Sense and sensibility

Menon persuaded David to see more performances, took him behind the stage to see the actors being made up, told him the story of the play and explained the action all of which enthralled him. And he began filming the dance form. In 1971, David retired from the company and went back to the U.K. However, he kept up his association with Kathakali and came to Kerala on several occasions, until 1991, to record performances and donated the copies to artists. Since his wife, Peggy, was worried about his health, it was my duty to write him a formal letter of invitation explaining the importance of such performances and the necessity of documenting it. On a few occasions, he would draft the letter himself and post it to me so that I could copy it in my handwriting and send it back to him. Such was his passion for Kathakali. As a token of his respect for the art, he donated a corpus fund to the Kerala Kalamandalam to annually award the best acting student with the David Bolland Gold Medal.

While in India, David also served as the Unofficial Correspondent to the Deputy High Commissioner of the U.K., and was responsible for all consular activities for which he was later honoured with an OBE (Order of the British Empire-Civil).

After returning to the U.K., he settled at Brent Knoll, a picturesque village in Bridge Water of Somerset County. He bought a big house and named it ‘Malabar.' He even got a small theatre and an editing studio constructed.

The entire set of Kathakali costume that he displayed at ‘Malabar' was later donated to the British Museum in Bristol.

David made 18 films on Indian culture in addition to his Kathakali documentaries. His first film, ‘Masque of Malabar,' and its shorter version, ‘Malabar Masque,' won 26 awards at international amateur film festivals. He was the producer, scriptwriter, editor, cinematographer, director and provided the voice over too.

Non-Keralite Kathakali enthusiasts consider his 1980 book, ‘A Guide to Kathakali,' awaiting its fourth edition, as gospel. Last year, David handed over the copyright of the book to me.

One of his invaluable documentaries is on Cholliyattam, of all the technically intricate and stylised Kathakali roles performed by the late Kalamandalam Padmanabhan Nair. The master had also published manuals (titled ‘Kathakali Vesham') on the training and acting methodology. Today, David's footage and Nair's manuals are reference sources for practitioners and scholars of the art.

David donated his entire archive to the Rose Bruford College in Kent, not far from London. He also gave a set of his footages to me, which are kept at the David Bolland Performing Arts Centre, a trust that I formed in 2004 to make it available to any one for academic purpose.

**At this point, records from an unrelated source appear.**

-- pv_equiv track=rewrite | github.com/taesookim0412/PythonAlgorithms | 2020/06/HackerRankHackTheInterview/2TheXorProblem.py | maxXorValue
-- ===== SOURCE A (Python) =====
-- def maxXorValue(x,k) -> str:
--     num = []
--     x = str(x)
--     for i in range(len(x)):
--         a = x[i]
--         if a == '0' and k>0:
--             num.append('1')
--             k-=1
--         else:
--             num.append('0')
--     return ''.join(num)
-- ===== SOURCE B (Python) =====
-- def maxXorValue(x, k) -> str:
--     s = str(x)
--     parts = s.split('0', min(max(k, 0), s.count('0')))
--     return '1'.join('0' * len(p) for p in parts)
-- ===== Notes on version B (the rewrite author's own statement) =====
-- stated objective: alternative
-- what changed: Replaced A's single stateful sweep that decrements a flip budget per character with a delimiter-splitting algorithm: split str(x) at the first min(max(k,0), s.count('0')) zeros via str.split with maxsplit, render each chunk as '0'*len, and rejoin with '1' (each removed separator is exactly one flipped zero).
import Mathlib
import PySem

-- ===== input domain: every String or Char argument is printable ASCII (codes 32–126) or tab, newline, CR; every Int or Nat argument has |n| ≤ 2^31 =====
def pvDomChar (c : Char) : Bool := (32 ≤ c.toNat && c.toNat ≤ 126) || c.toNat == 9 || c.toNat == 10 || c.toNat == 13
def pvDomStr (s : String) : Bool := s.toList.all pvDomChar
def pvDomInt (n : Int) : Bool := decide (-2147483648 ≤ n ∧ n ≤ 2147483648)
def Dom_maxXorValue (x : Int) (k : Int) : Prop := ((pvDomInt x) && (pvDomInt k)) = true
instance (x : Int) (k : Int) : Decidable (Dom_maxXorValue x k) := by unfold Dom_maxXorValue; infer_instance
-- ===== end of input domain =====

-- B replaces A's stateful budget-decrementing character sweep with delimiter splitting:
-- split str(x) at the first min(max(k,0), count) zeros and rejoin the chunks with '1' (alternative, same cost).

-- ===== PORT A =====
-- A: one pass over str(x), appending '1' while a mutable budget k is positive at a '0', else '0'.
def maxXorValue (x : Int) (k : Int) : String :=
  let s := PySem.Int.toChars x
  let r := (PySem.List.pyRange 0 (s.length : Int) 1).foldl
    (fun (st : List Char × Int) i =>
      let a := PySem.List.pyGetD s i ' '
      if a = '0' ∧ st.2 > 0 then (st.1 ++ ['1'], st.2 - 1) else (st.1 ++ ['0'], st.2))
    ([], k)
  String.ofList r.1

-- ===== PORT B =====
-- B: s.split('0', m) with m = min(max(k,0), s.count('0')), then '1'.join('0'*len(p) for p in parts).
def maxXorValue_alt (x : Int) (k : Int) : String :=
  let s := PySem.Int.toChars x
  let parts := PySem.Chars.splitOnMax s ['0'] (min (max k 0) (PySem.Chars.count s ['0'] : Int))
  String.ofList (PySem.Chars.join ['1'] (parts.map (fun p => PySem.List.pyRepeat ['0'] (p.length : Int))))

-- ===== PRECONDITION & SPEC =====
def Spec_maxXorValue (x : Int) (k : Int) (out : String) : Prop := out = maxXorValue_alt x k
instance (x : Int) (k : Int) (out : String) : Decidable (Spec_maxXorValue x k out) := by unfold Spec_maxXorValue; infer_instance

-- ===== CLAIM (what is proved, stated in full; the proofs are below) =====
def Claim_equal_maxXorValue : Prop := ∀ (x : Int) (k : Int), Dom_maxXorValue x k → Spec_maxXorValue x k (maxXorValue x k)

-- ===== LEMMAS AND PROOFS =====

-- common recursive characterisation of the produced character list
def pvBuild : List Char → Int → List Char
  | [], _ => []
  | c :: t, k => if c = '0' ∧ k > 0 then '1' :: pvBuild t (k - 1) else '0' :: pvBuild t k

-- A's fold produces pvBuild
theorem pvFoldA (l : List Char) : ∀ (acc : List Char) (k : Int),
    (l.foldl (fun (st : List Char × Int) a =>
      if a = '0' ∧ st.2 > 0 then (st.1 ++ ['1'], st.2 - 1) else (st.1 ++ ['0'], st.2)) (acc, k)).1
      = acc ++ pvBuild l k := by
  induction l with
  | nil => intro acc k; simp [pvBuild]
  | cons c t ih =>
      intro acc k
      by_cases h : c = '0' ∧ k > 0
      · simp [List.foldl_cons, h, pvBuild, ih]
      · simp [List.foldl_cons, h, pvBuild, ih]

-- pure model of s.split('0', m): split l at the first m occurrences of '0'
def pvSplit : List Char → Nat → List (List Char)
  | l, 0 => [l]
  | [], _ + 1 => [[]]
  | c :: t, m + 1 =>
      if c = '0' then [] :: pvSplit t m
      else
        match pvSplit t (m + 1) with
        | p :: ps => (c :: p) :: ps
        | [] => [[c]]

theorem pvSplit_ne_nil (l : List Char) (m : Nat) : pvSplit l m ≠ [] := by
  induction l generalizing m with
  | nil => cases m <;> simp [pvSplit]
  | cons c t ih =>
      cases m with
      | zero => simp [pvSplit]
      | succ m =>
          by_cases hc : c = '0'
          · simp [pvSplit, hc]
          · simp only [pvSplit, if_neg hc]
            cases h : pvSplit t (m + 1) <;> simp

-- the fuelled splitter of PySem.Chars.splitOnMax, with singleton separator, computes pvSplit
theorem pvGoSpec (l : List Char) : ∀ (fuel m : Nat) (cur : List Char) (acc : List (List Char)),
    l.length < fuel →
    PySem.Chars.splitOnMax.go ['0'] fuel m l cur acc
      = acc.reverse ++ ((cur.reverse ++ (pvSplit l m).headI) :: (pvSplit l m).tail) := by
  induction l with
  | nil =>
      intro fuel m cur acc hf
      cases fuel with
      | zero => omega
      | succ fuel =>
          rw [PySem.Chars.splitOnMax.go.eq_def]
          cases m <;> simp [pvSplit]
  | cons c t ih =>
      intro fuel m cur acc hf
      cases fuel with
      | zero => simp at hf
      | succ fuel =>
          have ht : t.length < fuel := by simp at hf; omega
          rw [PySem.Chars.splitOnMax.go.eq_def]
          cases m with
          | zero => simp [pvSplit]
          | succ m =>
              simp only [List.isPrefixOf, List.length_singleton]
              rw [if_neg (by omega : ¬ (m + 1 = 0))]
              by_cases hc : c = '0'
              · rw [if_pos (by simp [hc])]
                simp only [Nat.add_sub_cancel, List.drop_succ_cons, List.drop_zero]
                rw [ih fuel m [] (cur.reverse :: acc) ht]
                have hne := pvSplit_ne_nil t m
                cases hsp : pvSplit t m with
                | nil => exact absurd hsp hne
                | cons p ps => simp [pvSplit, hc, hsp]
              · rw [if_neg (by simp only [Bool.and_true, beq_iff_eq]; exact fun h => hc h.symm)]
                rw [ih fuel (m + 1) (c :: cur) acc ht]
                have hne := pvSplit_ne_nil t (m + 1)
                cases hsp : pvSplit t (m + 1) with
                | nil => exact absurd hsp hne
                | cons p ps => simp [pvSplit, hc, hsp]

theorem pvSplitOnMax_eq (l : List Char) (m : Int) (hm : 0 ≤ m) :
    PySem.Chars.splitOnMax l ['0'] m = pvSplit l m.toNat := by
  unfold PySem.Chars.splitOnMax
  rw [if_neg (by omega)]
  rw [pvGoSpec l (l.length + 1) m.toNat [] [] (by omega)]
  have hne := pvSplit_ne_nil l m.toNat
  cases hsp : pvSplit l m.toNat with
  | nil => exact absurd hsp hne
  | cons p ps => simp

-- PySem.Chars.count with a singleton pattern is List.count
theorem pvCountGo (l : List Char) : ∀ (fuel acc : Nat), l.length ≤ fuel →
    PySem.Chars.count.go ['0'] fuel l acc = acc + l.count '0' := by
  induction l with
  | nil =>
      intro fuel acc hf
      rw [PySem.Chars.count.go.eq_def]
      cases fuel <;> simp
  | cons c t ih =>
      intro fuel acc hf
      cases fuel with
      | zero => simp at hf
      | succ fuel =>
          have ht : t.length ≤ fuel := by simp at hf; omega
          rw [PySem.Chars.count.go.eq_def]
          by_cases hc : c = '0'
          · have hpre : List.isPrefixOf ['0'] (c :: t) = true := by
              simp [List.isPrefixOf, hc]
            simp only [hpre, if_true, List.length_singleton, List.drop_succ_cons, List.drop_zero]
            rw [ih fuel (acc + 1) ht]
            simp [List.count_cons, hc]
            omega
          · have hpre : List.isPrefixOf ['0'] (c :: t) = false := by
              simp [List.isPrefixOf]
              intro h; exact absurd h.symm hc
            simp only [hpre, Bool.false_eq_true, if_false]
            rw [ih fuel acc ht]
            simp [List.count_cons, hc]

theorem pvCount_singleton (l : List Char) :
    PySem.Chars.count l ['0'] = l.count '0' := by
  unfold PySem.Chars.count
  simp only [List.isEmpty_cons, Bool.false_eq_true, if_false]
  simpa using pvCountGo l l.length 0 le_rfl

-- join ['1'] unfolds on a cons
theorem pvJoin_cons (a : List Char) (bs : List (List Char)) (hbs : bs ≠ []) :
    PySem.Chars.join ['1'] (a :: bs) = a ++ '1' :: PySem.Chars.join ['1'] bs := by
  cases bs with
  | nil => exact absurd rfl hbs
  | cons b t =>
      simp [PySem.Chars.join, List.intercalate, List.intersperse]

-- when no flip can happen, pvBuild is all '0'
theorem pvBuild_zeros (l : List Char) (k : Int) (h : k ≤ 0 ∨ l.count '0' = 0) :
    pvBuild l k = List.replicate l.length '0' := by
  induction l generalizing k with
  | nil => simp [pvBuild]
  | cons c t ih =>
      have hcond : ¬ (c = '0' ∧ k > 0) := by
        rcases h with h | h
        · rintro ⟨_, hk⟩; omega
        · rintro ⟨hc, _⟩
          simp [List.count_cons, hc] at h
      simp only [pvBuild, if_neg hcond, List.length_cons, List.replicate_succ]
      congr 1
      apply ih
      rcases h with h | h
      · exact Or.inl h
      · right
        simp [List.count_cons] at h
        omega

-- main correspondence: B's split-render-join equals pvBuild
theorem pvMain (l : List Char) : ∀ (k : Int),
    PySem.Chars.join ['1']
      ((pvSplit l (min (max k 0).toNat (l.count '0'))).map (fun p => List.replicate p.length '0'))
      = pvBuild l k := by
  induction l with
  | nil =>
      intro k
      simp [pvSplit, pvBuild, PySem.Chars.join, List.intercalate]
  | cons c t ih =>
      intro k
      by_cases hc : c = '0'
      · have hcnt : (c :: t).count '0' = t.count '0' + 1 := by simp [List.count_cons, hc]
        by_cases hk : k > 0
        · have hm : min (max k 0).toNat ((c :: t).count '0')
              = min (max (k - 1) 0).toNat (t.count '0') + 1 := by
            rw [hcnt]; omega
          rw [hm]
          simp only [pvSplit, if_pos hc, List.map_cons]
          have hne : (pvSplit t (min (max (k - 1) 0).toNat (t.count '0'))).map
              (fun p => List.replicate p.length '0') ≠ [] := by
            simp [pvSplit_ne_nil]
          rw [pvJoin_cons _ _ hne, ih (k - 1)]
          simp [pvBuild, hc, hk]
        · have hm : min (max k 0).toNat ((c :: t).count '0') = 0 := by omega
          rw [hm]
          simp only [pvSplit, List.map_cons, List.map_nil]
          rw [show PySem.Chars.join ['1'] [List.replicate (c :: t).length '0']
              = List.replicate (c :: t).length '0' by
            simp [PySem.Chars.join, List.intercalate, List.intersperse]]
          rw [pvBuild_zeros (c :: t) k (Or.inl (by omega))]
      · have hcnt : (c :: t).count '0' = t.count '0' := by simp [List.count_cons, hc]
        have hm : min (max k 0).toNat ((c :: t).count '0') = min (max k 0).toNat (t.count '0') := by
          rw [hcnt]
        rw [hm]
        set m := min (max k 0).toNat (t.count '0') with hmdef
        cases hm0 : m with
        | zero =>
            simp only [pvSplit, List.map_cons, List.map_nil]
            rw [show PySem.Chars.join ['1'] [List.replicate (c :: t).length '0']
                = List.replicate (c :: t).length '0' by
              simp [PySem.Chars.join, List.intercalate, List.intersperse]]
            have h0 : k ≤ 0 ∨ (c :: t).count '0' = 0 := by
              rcases Nat.min_eq_zero_iff.mp (hmdef ▸ hm0) with h | h
              · left; omega
              · right; rw [hcnt]; exact h
            rw [pvBuild_zeros (c :: t) k h0]
        | succ m' =>
            have hne := pvSplit_ne_nil t (m' + 1)
            cases hsp : pvSplit t (m' + 1) with
            | nil => exact absurd hsp hne
            | cons p ps =>
                simp only [pvSplit, if_neg hc, hsp, List.map_cons]
                have step : PySem.Chars.join ['1']
                    (List.replicate (c :: p).length '0' :: ps.map (fun p => List.replicate p.length '0'))
                    = '0' :: PySem.Chars.join ['1']
                        (List.replicate p.length '0' :: ps.map (fun p => List.replicate p.length '0')) := by
                  cases hps : ps with
                  | nil => simp [PySem.Chars.join, List.intercalate, List.length_cons,
                      List.replicate_succ]
                  | cons q qs =>
                      rw [pvJoin_cons _ _ (by simp), pvJoin_cons _ _ (by simp)]
                      simp [List.length_cons, List.replicate_succ]
                rw [step]
                have ih' := ih k
                rw [← hmdef, hm0, hsp, List.map_cons] at ih'
                rw [ih']
                simp [pvBuild, hc]

-- ===== VERDICT (by name: the statement is the Claim_ definition above) =====
theorem maxXorValue_spec : Claim_equal_maxXorValue := by
  intro x k _
  unfold Spec_maxXorValue maxXorValue maxXorValue_alt
  simp only []
  set s := PySem.Int.toChars x with hs
  rw [PySem.List.foldl_pyRange_zero_pyGetD' s ' '
      (fun (st : List Char × Int) a =>
        if a = '0' ∧ st.2 > 0 then (st.1 ++ ['1'], st.2 - 1) else (st.1 ++ ['0'], st.2)) ([], k)]
  rw [pvFoldA s [] k]
  rw [pvCount_singleton s]
  rw [pvSplitOnMax_eq s (min (max k 0) (s.count '0' : Int)) (by omega)]
  have hmt : (min (max k 0) ((s.count '0' : Nat) : Int)).toNat
      = min (max k 0).toNat (s.count '0') := by omega
  rw [hmt]
  have hrep : (pvSplit s (min (max k 0).toNat (s.count '0'))).map
        (fun p => PySem.List.pyRepeat ['0'] (p.length : Int))
      = (pvSplit s (min (max k 0).toNat (s.count '0'))).map
        (fun p => List.replicate p.length '0') := by
    apply List.map_congr_left
    intro p _
    rw [PySem.List.pyRepeat_singleton]
    simp
  rw [hrep, pvMain s k]
  simp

David had almost completed his autobiography, ‘Never a Dull Moment,' in eight volumes. Of these, volume three is an account of his first 12 years in India, 1946-57, and the 554 letters that he wrote to his mother between 1939-1957, all of which offer glimpses of history and life in the two countries.

When I met him in July last, he was past 92, fragile and mostly confined to the house. His daughter Diana, the Sheffield-based child psychiatrist, Dr. Seena, who is producing a documentary on him (The legend of ‘Malabar') and I spent a few quality days with him. When I asked him about staying alone, he replied, “I never feel lonely or bored; I watch a Kathakali tape of Ramankutty (Nair) or Padmanabhan (Nair)”.

(The writer is Director, Centre for Kutiyattam, Thiruvananthapuram, of the Central Sangeet Natak Akademi, New Delhi.)